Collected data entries
• • • • •

-- pv_equiv track=rewrite | github.com/davidbard1226/makro-buybox-pro | rebuild_products.py | get_main_cat
-- ===== SOURCE A (Python) =====
-- def get_main_cat(category):
--     cat = category.lower()
--     if any(x in cat for x in ['notebook','laptop','desktop','workstation','chromebook']): return 'Laptops & Computers'
--     if any(x in cat for x in ['monitor','television','tv','interactive','display']): return 'Monitors & Displays'
--     if any(x in cat for x in ['network','access point','router','switch','wireless','wifi','firewall','modem','nas','storage','hard disk','ssd','flash','memory card']): return 'Networking & Storage'
--     if any(x in cat for x in ['printer','ink','toner','scanner']): return 'Printers & Ink'
--     if any(x in cat for x in ['headphone','earphone','speaker','microphone','webcam','camera','cctv','projector']): return 'Audio & Visual'
--     if any(x in cat for x in ['phone','ipad','iphone','samsung','tablet','cellular']): return 'Mobile & Tablets'
--     if any(x in cat for x in ['solar','ups','battery','power bank','inverter']): return 'Power & Solar'
--     if any(x in cat for x in ['air con','kettle','microwave','vacuum','iron','humidif','fan','heater','fridge','coffee','appliance']): return 'Appliances'
--     if any(x in cat for x in ['gaming','playstation','xbox','nintendo','controller']): return 'Gaming'
--     if any(x in cat for x in ['cable','adapter','hub','charger','mouse','keyboard','bag','case','cover','stand','tool']): return 'Accessories'
--     return 'General'
-- ===== SOURCE B (Python) =====
-- # Different algorithm: instead of testing each keyword against the text, build a
-- # keyword -> (priority, category) dictionary once and scan the lowered text's
-- # windows (one per position and keyword length), keeping the hit of minimum
-- # priority; 'General' if no window is a keyword.
-- RULES = [
--     ('Laptops & Computers', ['notebook','laptop','desktop','workstation','chromebook']),
--     ('Monitors & Displays', ['monitor','television','tv','interactive','display']),
--     ('Networking & Storage', ['network','access point','router','switch','wireless','wifi','firewall','modem','nas','storage','hard disk','ssd','flash','memory card']),
--     ('Printers & Ink', ['printer','ink','toner','scanner']),
--     ('Audio & Visual', ['headphone','earphone','speaker','microphone','webcam','camera','cctv','projector']),
--     ('Mobile & Tablets', ['phone','ipad','iphone','samsung','tablet','cellular']),
--     ('Power & Solar', ['solar','ups','battery','power bank','inverter']),
--     ('Appliances', ['air con','kettle','microwave','vacuum','iron','humidif','fan','heater','fridge','coffee','appliance']),
--     ('Gaming', ['gaming','playstation','xbox','nintendo','controller']),
--     ('Accessories', ['cable','adapter','hub','charger','mouse','keyboard','bag','case','cover','stand','tool']),
-- ]
--
-- _KW = {}
-- for _prio, (_name, _kws) in enumerate(RULES):
--     for _k in _kws:
--         _KW[_k] = (_prio, _name)
-- _LENS = sorted({len(_k) for _k in _KW})
--
-- def get_main_cat(category):
--     cat = category.lower()
--     best = None
--     for i in range(len(cat)):
--         for L in _LENS:
--             hit = _KW.get(cat[i:i+L])
--             if hit is not None and (best is None or hit[0] < best[0]):
--                 best = hit
--     return best[1] if best is not None else 'General'
-- ===== Notes on version B (the rewrite author's own statement) =====
-- stated objective: alternative
-- what changed: Inverts the matching: instead of testing every keyword for containment per category group with early return, B builds a keyword->(priority,category) dictionary once and scans the lowered text's windows (one per position and distinct keyword length), keeping the hit of minimum priority and falling back to the default category when no window is a keyword.
import Mathlib
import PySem

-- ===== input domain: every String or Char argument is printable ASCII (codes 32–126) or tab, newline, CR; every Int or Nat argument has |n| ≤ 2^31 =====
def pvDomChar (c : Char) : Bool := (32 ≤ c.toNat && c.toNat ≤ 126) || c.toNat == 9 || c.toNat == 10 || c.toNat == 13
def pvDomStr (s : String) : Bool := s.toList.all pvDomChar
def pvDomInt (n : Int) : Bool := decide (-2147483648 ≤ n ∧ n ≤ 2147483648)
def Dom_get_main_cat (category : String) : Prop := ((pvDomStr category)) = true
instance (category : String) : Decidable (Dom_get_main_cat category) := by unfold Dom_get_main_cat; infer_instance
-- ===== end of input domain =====

-- B inverts the matching: a keyword -> (priority, category) dictionary built once, then a scan
-- of the lowered text's windows keeping the minimum-priority hit; objective: alternative.

-- ===== PORT A =====
def get_main_cat (category : String) : String :=
  let cat := PySem.Str.lower category
  if (["notebook","laptop","desktop","workstation","chromebook"].any (fun x => PySem.Str.isIn x cat)) then "Laptops & Computers" else
  if (["monitor","television","tv","interactive","display"].any (fun x => PySem.Str.isIn x cat)) then "Monitors & Displays" else
  if (["network","access point","router","switch","wireless","wifi","firewall","modem","nas","storage","hard disk","ssd","flash","memory card"].any (fun x => PySem.Str.isIn x cat)) then "Networking & Storage" else
  if (["printer","ink","toner","scanner"].any (fun x => PySem.Str.isIn x cat)) then "Printers & Ink" else
  if (["headphone","earphone","speaker","microphone","webcam","camera","cctv","projector"].any (fun x => PySem.Str.isIn x cat)) then "Audio & Visual" else
  if (["phone","ipad","iphone","samsung","tablet","cellular"].any (fun x => PySem.Str.isIn x cat)) then "Mobile & Tablets" else
  if (["solar","ups","battery","power bank","inverter"].any (fun x => PySem.Str.isIn x cat)) then "Power & Solar" else
  if (["air con","kettle","microwave","vacuum","iron","humidif","fan","heater","fridge","coffee","appliance"].any (fun x => PySem.Str.isIn x cat)) then "Appliances" else
  if (["gaming","playstation","xbox","nintendo","controller"].any (fun x => PySem.Str.isIn x cat)) then "Gaming" else
  if (["cable","adapter","hub","charger","mouse","keyboard","bag","case","cover","stand","tool"].any (fun x => PySem.Str.isIn x cat)) then "Accessories" else
  "General"

-- ===== PORT B =====
def pvRules : List (String × List String) :=
  [("Laptops & Computers", ["notebook","laptop","desktop","workstation","chromebook"]),
   ("Monitors & Displays", ["monitor","television","tv","interactive","display"]),
   ("Networking & Storage", ["network","access point","router","switch","wireless","wifi","firewall","modem","nas","storage","hard disk","ssd","flash","memory card"]),
   ("Printers & Ink", ["printer","ink","toner","scanner"]),
   ("Audio & Visual", ["headphone","earphone","speaker","microphone","webcam","camera","cctv","projector"]),
   ("Mobile & Tablets", ["phone","ipad","iphone","samsung","tablet","cellular"]),
   ("Power & Solar", ["solar","ups","battery","power bank","inverter"]),
   ("Appliances", ["air con","kettle","microwave","vacuum","iron","humidif","fan","heater","fridge","coffee","appliance"]),
   ("Gaming", ["gaming","playstation","xbox","nintendo","controller"]),
   ("Accessories", ["cable","adapter","hub","charger","mouse","keyboard","bag","case","cover","stand","tool"])]

-- module-level: _KW = {k: (prio, name) for prio, (name, kws) in enumerate(RULES) for k in kws}
def pvKW : PySem.Dict String (Int × String) :=
  (PySem.List.enumerate pvRules).foldl
    (fun d p => p.2.2.foldl (fun d k => d.insert k (p.1, p.2.1)) d)
    PySem.Dict.empty

-- module-level: _LENS = sorted({len(k) for k in _KW})
def pvLens : List Int :=
  PySem.List.sorted (PySem.Set.ofList (pvKW.keys.map (fun k => (PySem.Str.len k : Int)))) (fun x => x) false

def get_main_cat_alt (category : String) : String :=
  let cat := PySem.Str.lower category
  let best := (PySem.List.pyRange 0 (PySem.Str.len cat) 1).foldl
    (fun best i => pvLens.foldl
      (fun best L =>
        match pvKW.get? (PySem.Str.slice cat (some i) (some (i + L))) with
        | some hit => if best.elim true (fun b => hit.1 < b.1) then some hit else best
        | none => best) best)
    none
  match best with
  | some b => b.2
  | none => "General"

-- ===== PRECONDITION & SPEC =====
def Spec_get_main_cat (category : String) (out : String) : Prop := out = get_main_cat_alt category
instance (category : String) (out : String) : Decidable (Spec_get_main_cat category out) := by unfold Spec_get_main_cat; infer_instance

-- ===== CLAIM (what is proved, stated in full; the proofs are below) =====
def Claim_equal_get_main_cat : Prop := ∀ (category : String), Dom_get_main_cat category → Spec_get_main_cat category (get_main_cat category)

-- ===== LEMMAS AND PROOFS =====

-- group accessors (proof-side views of pvRules)
def pvName (g : Nat) : String := (pvRules.getD g ("", [])).1
def pvKws (g : Nat) : List String := (pvRules.getD g ("", [])).2
def pvHit (g : Nat) (cat : String) : Bool := (pvKws g).any (fun x => PySem.Str.isIn x cat)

• • • • •

**Task objective:** Some lines of the records above contain the word "Laptops". How many are there? Reply with the number alone.

**Exercise result:** 4